KOMİSYON KONUŞMASI

SEVİLAY ÇELENK (Diyarbakır) - Sayın Başkan, Sayın Bakan, değerli milletvekilleri, değerli bürokratlar; ben de sizleri saygıyla selamlayarak başlamak istiyorum.

Dışişleri Bakanlığı bütçesi öncelikle nasıl bir dış politika anlayışında yatırım yapıldığı açısından değerlendirilmelidir diye düşünüyorum. 2026 bütçe sunumunda dış politika bu bağlamda sadece bir kez ve kısacık geçiyor, temel öncelik olarak da caydırıcı küresel güç olmaya ve savunma kapasitesini artırmaya vurgu yapılıyor. Buna da "millî çıkar" deniyor. Oysa bu büyük savunma harcamaları dünyaya ölüm ve yıkımdan başka bir şey getirmedi, getirmiyor. Otoriter sağ iktidarların savaş endüstrisiyle birlikte tüm dünyaya vaat ettiği acıdan başka bir şey değil. Dünyanın âdeta canı yanıyor. Somali asıllı İngiltere vatandaşı Şair Warsan Shire bir şiirinde bunu çok güzel ifade eder, biraz Komisyonun havası değişsin, bu güzel ve kısa şiiri okumak isterim:

"O gece geç vakitte kucağıma bir atlas aldım.

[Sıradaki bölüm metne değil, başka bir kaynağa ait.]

-- pv_equiv track=rewrite | github.com/nrmlcitizen06/CapitalSheetsCollector | CapitalSheetsApp/Power/scripts/CapitalSheets_Functions.py | FoundData
-- ===== SOURCE A (Python) =====
-- def FoundData(results):
--     #Take list of results after prediction and seperate into corresponding lists and return the 3 main lists
--     counter = -1
--     bs_list = []
--     inc_list = []
--     cf_list = []
--
--     for _ in results:
--         counter += 1
--         if _ == "Balance_Sheet":
--             bs_list.append(counter)
--
--         elif _ == "Income_Sheet":
--             inc_list.append(counter)
--
--         elif _ == "Cashflow_Sheet":
--             cf_list.append(counter)
--
--     return bs_list, inc_list, cf_list  # Modified to return lists directly for easier use
-- ===== SOURCE B (Python) =====
-- def FoundData(results):
--     # Three independent comprehension scans (one per label) instead of one counter-driven dispatch loop.
--     bs_list = [i for i, x in enumerate(results) if x == "Balance_Sheet"]
--     inc_list = [i for i, x in enumerate(results) if x == "Income_Sheet"]
--     cf_list = [i for i, x in enumerate(results) if x == "Cashflow_Sheet"]
--     return bs_list, inc_list, cf_list
-- ===== Notes on version B (the rewrite author's own statement) =====
-- stated objective: idiomatic
-- what changed: Replaces the single counter-driven dispatch loop with three independent enumerate-based list comprehensions, one per label.
import Mathlib
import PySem

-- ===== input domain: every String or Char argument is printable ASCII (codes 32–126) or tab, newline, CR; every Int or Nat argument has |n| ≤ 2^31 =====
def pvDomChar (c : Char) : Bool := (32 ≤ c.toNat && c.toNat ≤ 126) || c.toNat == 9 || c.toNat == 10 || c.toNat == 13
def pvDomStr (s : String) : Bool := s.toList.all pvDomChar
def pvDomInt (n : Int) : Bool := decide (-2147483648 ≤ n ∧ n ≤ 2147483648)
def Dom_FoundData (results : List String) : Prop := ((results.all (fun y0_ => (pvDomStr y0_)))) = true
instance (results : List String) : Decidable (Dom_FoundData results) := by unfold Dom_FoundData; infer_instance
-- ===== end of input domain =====

-- B replaces A's single counter-driven dispatch loop with three independent enumerate-filter scans (idiomatic decomposition).


-- ===== PORT A =====
-- one pass: counter starts at -1, is incremented for each element, then the element is dispatched by label
def FoundData (results : List String) : List Int × List Int × List Int :=
  let s := results.foldl
    (fun (st : Int × List Int × List Int × List Int) x =>
      let c := st.1 + 1
      if x = "Balance_Sheet" then (c, st.2.1 ++ [c], st.2.2.1, st.2.2.2)
      else if x = "Income_Sheet" then (c, st.2.1, st.2.2.1 ++ [c], st.2.2.2)
      else if x = "Cashflow_Sheet" then (c, st.2.1, st.2.2.1, st.2.2.2 ++ [c])
      else (c, st.2.1, st.2.2.1, st.2.2.2))
    (-1, [], [], [])
  (s.2.1, s.2.2.1, s.2.2.2)

-- ===== PORT B =====
-- one comprehension scan per label: [i for i, x in enumerate(results) if x == lbl]
def pvSel (lbl : String) (l : List (Int × String)) : List Int :=
  (l.filter (fun p => p.2 == lbl)).map (·.1)

def FoundData_alt (results : List String) : List Int × List Int × List Int :=
  let e := PySem.List.enumerate results
  (pvSel "Balance_Sheet" e, pvSel "Income_Sheet" e, pvSel "Cashflow_Sheet" e)

-- ===== PRECONDITION & SPEC =====
def Spec_FoundData (results : List String) (out : List Int × List Int × List Int) : Prop := out = FoundData_alt results
instance (results : List String) (out : List Int × List Int × List Int) : Decidable (Spec_FoundData results out) := by unfold Spec_FoundData; infer_instance

-- ===== CLAIM (what is proved, stated in full; the proofs are below) =====
def Claim_equal_FoundData : Prop := ∀ (results : List String), Dom_FoundData results → Spec_FoundData results (FoundData results)

-- ===== LEMMAS AND PROOFS =====
theorem FoundData_loop (results : List String) (c : Int) (bs inc cf : List Int) :
    results.foldl
      (fun (st : Int × List Int × List Int × List Int) x =>
        let c := st.1 + 1
        if x = "Balance_Sheet" then (c, st.2.1 ++ [c], st.2.2.1, st.2.2.2)
        else if x = "Income_Sheet" then (c, st.2.1, st.2.2.1 ++ [c], st.2.2.2)
        else if x = "Cashflow_Sheet" then (c, st.2.1, st.2.2.1, st.2.2.2 ++ [c])
        else (c, st.2.1, st.2.2.1, st.2.2.2))
      (c, bs, inc, cf)
    = (c + results.length,
       bs ++ pvSel "Balance_Sheet" (PySem.List.enumerate results (c + 1)),
       inc ++ pvSel "Income_Sheet" (PySem.List.enumerate results (c + 1)),
       cf ++ pvSel "Cashflow_Sheet" (PySem.List.enumerate results (c + 1))) := by
  induction results generalizing c bs inc cf with
  | nil => simp [pvSel, PySem.List.enumerate]
  | cons x xs ih =>
    simp only [List.foldl_cons, PySem.List.enumerate_cons, pvSel, List.filter_cons, List.length_cons]
    by_cases h1 : x = "Balance_Sheet"
    · simp [h1, ih, pvSel]; omega
    · by_cases h2 : x = "Income_Sheet"
      · simp [h2, ih, pvSel]; omega
      · by_cases h3 : x = "Cashflow_Sheet"
        · simp [h3, ih, pvSel]; omega
        · simp [h1, h2, h3, ih, pvSel]; omega

-- ===== VERDICT (by name: the statement is the Claim_ definition above) =====
theorem FoundData_spec : Claim_equal_FoundData := by
  intro results _
  show FoundData results = FoundData_alt results
  simp [FoundData, FoundData_alt, FoundData_loop]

Parmaklarımı dünyanın üzerinde gezdirdim ve fısıldadım neren acıyor?

Dünya cevap verdi: Her yerim, her yerim!"

Türkiye'nin dış politika anlayışı bu acıya şifa getirmiyor, bölgesel sorunları da derinleştiriyor. Bugün, dış politikayı savunma sanayisi ve silah ticaretinin çıkarları şekillendiriyor. Maalesef, bu aynı zamanda bir küresel eğilim. Nitekim, geçtiğimiz ay sonunda İngiltere Başbakanı ve Almanya Şansölyesinin Türkiye ziyaretleri özellikle İngiltere'yle yapılan Eurofighter anlaşması da bunun göstergesi. Avrupa'nın önde gelen ülkeleri zaten Türkiye'yle ilişkilerinde mülteci krizi sonrası demokratik öncelikleri bir yana bırakarak göç kontrolüne ve Rusya'nın Ukrayna'yı işgaliyle birlikte de giderek daha çok savunma iş birliğine odaklanmış durumda. Sözünü ettiğim Eurofighter anlaşması gibi alışverişler esasen hiçbir acil ve somut askerî ihtiyaca tekabül etmiyor, zaten teslimat için yıllar sonrası öngörülüyor ancak iç politikada elverişli bir propaganda malzemesi bunlar. İngiltere Başbakanı bu satışın ülkesinde 20 bin kişiye istihdam imkanı yaratacağıyla övünüyor. Türkiye ise bunun millî güç anlatısı olarak sunuyor. Türkiye'nin Rusya'dan S-400 alması nedeniyle maruz kaldığı CAATSA yaptırımlarından kurtulma, F-35 programına geri dönme çabası etrafındaki pazarlıklar, dış politikamızın barış diplomasisi üzerine değil siyasi iktidarın çıkar ve öncelikleri üzerinde kurulu olduğunu gösteriyor. Bu dengeleri savaş endüstrisinin ihtiyaçları yönetiyor.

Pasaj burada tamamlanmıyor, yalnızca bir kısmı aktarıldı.